No mesmo artigo, a socióloga Angelina Peralva ressalta que a violência no Brasil se acentuou no período pós-ditadura. De fato, ela já vinha em ascensão durante a ditadura, negligenciada pelos militares, mas foi mesmo nos anos 80 que deu um salto. E esse salto está diretamente ligado à ascensão de governos de esquerda, sendo o exemplo mais notável Leonel Brizola no Rio de Janeiro. Como se sabe, Brizola proibiu a polícia de subir aos morros, e em consequência os traficantes se armaram e passaram a dominar seus territórios como um exército de ocupação. Em resposta, a população se cotizou para pagar guardas particulares, geralmente policiais ou ex-policiais, que depois se tornaram as milícias.

Como isso foi possível?

O equívoco fundamental, a meu ver, foi a própria abordagem da questão da segurança por parte dos petistas, em sua maioria indivíduos egressos de meios intelectuais sem contato com o povo nas ruas. Foi dado ao fenômeno da criminalidade uma leitura de luta de classes, sob a óptica marxista - por conseguinte, reprimir os criminosos é reprimir o povo. A abordagem marxista não enxerga o indivíduo, apenas a classe social. Como tanto os marginais quanto os trabalhadores pertencem à classe dos proletários, então, julgam os petistas, eles são a mesma coisa, e devem merecer o mesmo favor. Isso vai diametralmente contra o enfoque que o povo das periferias tem a respeito de si próprio e dos marginais: a dicotomia Trabalhador X Vagabundo. Uma vez que habita as mesmas paragens que os marginais, o trabalhador fica indefeso contra eles, exceto se contar com as milícias. Natural que busque apoio em quem promete dureza no combate ao crime.

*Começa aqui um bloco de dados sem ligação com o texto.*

-- pv_equiv track=rewrite | github.com/allenai/scholarphi | data-processing/entities/definitions/commands/detect_definitions.py | check_text_contains_abbreviation_for_sanity
-- ===== SOURCE A (Python) =====
-- def check_text_contains_abbreviation_for_sanity(
--     abbreviation_text: str,
--     expansion_text: str,
--     abbreviation_start: int,
--     abbreviation_end: int,
--     expansion_start: int,
--     expansion_end: int,
-- ) -> bool:
--     """
--     Very smooth filter:
--     Outputs from our current abbreviation detector include lots of noise
--         e.g., "alpha x (Ref )" or any phrases with parenthesis
--     This function filters out the noise using simple heuristics.
--     """
--     # If abbreviation and expansion overlaps in positions, ignore them.
--     if (
--         len(
--             set(range(abbreviation_start, abbreviation_end - 1)).intersection(
--                 range(expansion_start, expansion_end - 1)
--             )
--         )
--         > 0
--     ):
--         return False
--
--     # If citation patterns are detected (e.g., Citation (CITATION)), ignore them.
--     if "citation" in abbreviation_text.lower():
--         return False
--
--     # Check each letter in abbreviation appears in expansion text.
--     is_abbreviation = True
--     for letter_in_abbreviation in abbreviation_text.lower():
--         if letter_in_abbreviation not in expansion_text.lower():
--             is_abbreviation = False
--
--     return is_abbreviation
-- ===== SOURCE B (Python) =====
-- def check_text_contains_abbreviation_for_sanity(
--     abbreviation_text: str,
--     expansion_text: str,
--     abbreviation_start: int,
--     abbreviation_end: int,
--     expansion_start: int,
--     expansion_end: int,
-- ) -> bool:
--     # Interval overlap by O(1) arithmetic instead of materialising the ranges.
--     if max(abbreviation_start, expansion_start) < min(abbreviation_end, expansion_end) - 1:
--         return False
--     low_abbreviation = abbreviation_text.lower()
--     if "citation" in low_abbreviation:
--         return False
--     # Membership against a precomputed set of the expansion's characters.
--     expansion_chars = set(expansion_text.lower())
--     return all(c in expansion_chars for c in set(low_abbreviation))
-- ===== Notes on version B (the rewrite author's own statement) =====
-- stated objective: faster
-- what changed: Replaces the materialised set(range(...)).intersection(range(...)) overlap test by O(1) interval arithmetic, and the per-letter substring scans of the expansion by one precomputed character set queried once per distinct abbreviation character.
import Mathlib
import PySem

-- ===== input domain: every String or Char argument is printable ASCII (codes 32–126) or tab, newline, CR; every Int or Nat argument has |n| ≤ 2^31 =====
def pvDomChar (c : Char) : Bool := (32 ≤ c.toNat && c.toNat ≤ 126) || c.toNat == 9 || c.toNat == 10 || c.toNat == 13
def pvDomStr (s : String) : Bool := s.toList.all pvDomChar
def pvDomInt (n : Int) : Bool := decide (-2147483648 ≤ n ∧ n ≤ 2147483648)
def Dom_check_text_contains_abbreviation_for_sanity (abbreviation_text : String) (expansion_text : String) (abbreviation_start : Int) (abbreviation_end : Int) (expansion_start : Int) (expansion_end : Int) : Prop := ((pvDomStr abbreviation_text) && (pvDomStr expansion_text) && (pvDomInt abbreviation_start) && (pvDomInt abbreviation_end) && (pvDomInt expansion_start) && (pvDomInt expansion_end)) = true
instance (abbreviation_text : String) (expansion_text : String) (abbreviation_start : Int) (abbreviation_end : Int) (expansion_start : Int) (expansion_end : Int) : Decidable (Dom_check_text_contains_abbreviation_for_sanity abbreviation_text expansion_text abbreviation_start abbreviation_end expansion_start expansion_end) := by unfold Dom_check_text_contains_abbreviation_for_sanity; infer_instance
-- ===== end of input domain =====

-- B replaces the materialised range-set intersection by O(1) interval arithmetic and the
-- per-letter expansion scans by one precomputed character set (objective: faster).


-- ===== PORT A =====
def check_text_contains_abbreviation_for_sanity (abbreviation_text : String) (expansion_text : String) (abbreviation_start : Int) (abbreviation_end : Int) (expansion_start : Int) (expansion_end : Int) : Bool :=
  if 0 < (PySem.Set.inter
      (PySem.Set.ofList (PySem.List.pyRange abbreviation_start (abbreviation_end - 1)))
      (PySem.List.pyRange expansion_start (expansion_end - 1))).length then
    false
  else if PySem.Str.isIn "citation" (PySem.Str.lower abbreviation_text) then
    false
  else
    (PySem.Str.lower abbreviation_text).toList.foldl
      (fun is_abbreviation letter_in_abbreviation =>
        if !(PySem.Chars.isIn [letter_in_abbreviation] (PySem.Str.lower expansion_text).toList) then
          false
        else is_abbreviation)
      true

-- ===== PORT B =====
def check_text_contains_abbreviation_for_sanity_alt (abbreviation_text : String) (expansion_text : String) (abbreviation_start : Int) (abbreviation_end : Int) (expansion_start : Int) (expansion_end : Int) : Bool :=
  if max abbreviation_start expansion_start < min abbreviation_end expansion_end - 1 then
    false
  else
    let low_abbreviation := (PySem.Str.lower abbreviation_text).toList
    if PySem.Chars.isIn "citation".toList low_abbreviation then
      false
    else
      let expansion_chars : PySem.Set Char :=
        PySem.Set.ofList (PySem.Str.lower expansion_text).toList
      (PySem.Set.ofList low_abbreviation).all (fun c => expansion_chars.contains c)

-- ===== PRECONDITION & SPEC =====
def Spec_check_text_contains_abbreviation_for_sanity (abbreviation_text : String) (expansion_text : String) (abbreviation_start : Int) (abbreviation_end : Int) (expansion_start : Int) (expansion_end : Int) (out : Bool) : Prop := out = check_text_contains_abbreviation_for_sanity_alt abbreviation_text expansion_text abbreviation_start abbreviation_end expansion_start expansion_end
instance (abbreviation_text : String) (expansion_text : String) (abbreviation_start : Int) (abbreviation_end : Int) (expansion_start : Int) (expansion_end : Int) (out : Bool) : Decidable (Spec_check_text_contains_abbreviation_for_sanity abbreviation_text expansion_text abbreviation_start abbreviation_end expansion_start expansion_end out) := by unfold Spec_check_text_contains_abbreviation_for_sanity; infer_instance

-- ===== CLAIM (what is proved, stated in full; the proofs are below) =====
def Claim_equal_check_text_contains_abbreviation_for_sanity : Prop := ∀ (abbreviation_text : String) (expansion_text : String) (abbreviation_start : Int) (abbreviation_end : Int) (expansion_start : Int) (expansion_end : Int), Dom_check_text_contains_abbreviation_for_sanity abbreviation_text expansion_text abbreviation_start abbreviation_end expansion_start expansion_end → Spec_check_text_contains_abbreviation_for_sanity abbreviation_text expansion_text abbreviation_start abbreviation_end expansion_start expansion_end (check_text_contains_abbreviation_for_sanity abbreviation_text expansion_text abbreviation_start abbreviation_end expansion_start expansion_end)

-- ===== LEMMAS AND PROOFS =====

lemma overlap_iff (a b c d : Int) :
    (0 < (PySem.Set.inter (PySem.Set.ofList (PySem.List.pyRange a (b - 1)))
        (PySem.List.pyRange c (d - 1))).length) ↔ (max a c < min b d - 1) := by
  rw [List.length_pos_iff_exists_mem]
  constructor
  · rintro ⟨x, hx⟩
    rw [PySem.Set.mem_inter] at hx
    rw [PySem.Set.mem_ofList, PySem.List.mem_pyRange_one, PySem.List.mem_pyRange_one] at hx
    omega
  · intro h
    refine ⟨max a c, ?_⟩
    rw [PySem.Set.mem_inter, PySem.Set.mem_ofList, PySem.List.mem_pyRange_one,
      PySem.List.mem_pyRange_one]
    omega

lemma isIn_singleton (c : Char) (s : List Char) :
    PySem.Chars.isIn [c] s = s.contains c := by
  by_cases h : c ∈ s
  · have h1 : PySem.Chars.isIn [c] s = true :=
      (PySem.Chars.isIn_iff_infix _ _).mpr ((List.singleton_infix_iff c s).mpr h)
    simp [h1, h]
  · have h1 : PySem.Chars.isIn [c] s = false := by
      rw [Bool.eq_false_iff, Ne, PySem.Chars.isIn_iff_infix]
      intro hinf; exact h (hinf.subset (by simp))
    simp [h1, h]

lemma loop_eq_all (la le : List Char) :
    la.foldl (fun is_ab c => if !(PySem.Chars.isIn [c] le) then false else is_ab) true
      = (PySem.Set.ofList la).all (fun c => (PySem.Set.ofList le : PySem.Set Char).contains c) := by
  rw [PySem.List.foldl_if_false_eq (p := fun c => !(PySem.Chars.isIn [c] le))]
  rw [Bool.eq_iff_iff]
  simp [List.all_eq_true, isIn_singleton, PySem.Set.mem_ofList, PySem.Set.contains]

theorem check_text_contains_abbreviation_for_sanity_spec : Claim_equal_check_text_contains_abbreviation_for_sanity := by
  intro a e as ae es ee _
  unfold Spec_check_text_contains_abbreviation_for_sanity
  unfold check_text_contains_abbreviation_for_sanity check_text_contains_abbreviation_for_sanity_alt
  by_cases hov : max as es < min ae ee - 1
  · rw [if_pos hov, if_pos ((overlap_iff as ae es ee).mpr hov)]
  · rw [if_neg hov, if_neg (by rw [overlap_iff]; exact hov)]
    simp only []
    by_cases hc : PySem.Chars.isIn "citation".toList (PySem.Str.lower a).toList = true
    · rw [if_pos (by simpa using hc), if_pos hc]
    · rw [if_neg (by simpa using hc), if_neg hc]
      exact loop_eq_all _ _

Essa substituição dos trabalhadores pelos marginais, aqueles a quem Marx denominava o lúmpen-proletariado, na verdade vem desde o fim da luta armada, que não teve o apoio dos trabalhadores. O proletariado não ingressava na guerrilha, mas em contrapartida, as favelas cresciam. Daí que a esquerda foi buscar seu novo público entre esses lúmpens, aí entendidos não só como os marginais, mas como todo grupo de indivíduos desajustados e inconformistas. Isso escandalizou o povo das periferias, profundamente conservador, que correu para os pastores evangélicos e selou de vez o divórcio com o PT.

Frequentador que sou de forum´s da internet, chama-me a atenção, também, a resistência dos petistas em admitir seu equívoco. Isso se deve, a meu ver, ao DNA revolucionário do PT. O tópico foi debatido nesse artigo, também do Jornal GGN.

É certo que o PT nunca foi, formalmente, um partido revolucionário, como era o antigo pecebão. Mas foi constituído desde o princípio por elementos oriundos de movimentos revolucionários. O revolucionário não é igual ao político, eles não se vê como participante de um jogo onde pode ganhar ou perder, tampouco como porta-voz de demandas populares avulsas. Ele se vê como portador de uma verdade excelsa e definitiva, um sistema de ideias coerente e completo que deve substituir o que está aí, e iniciar uma nova etapa histórica onde será hegemônico - para ele não existe A ou B, mas Certo ou Errado. É a mesma atitude do pregador de uma nova religião. O profeta não pode admitir estar errado, ou perderá sua legitimidade.

E religião por religião, isso os pastores evangélicos sabem fazer melhor.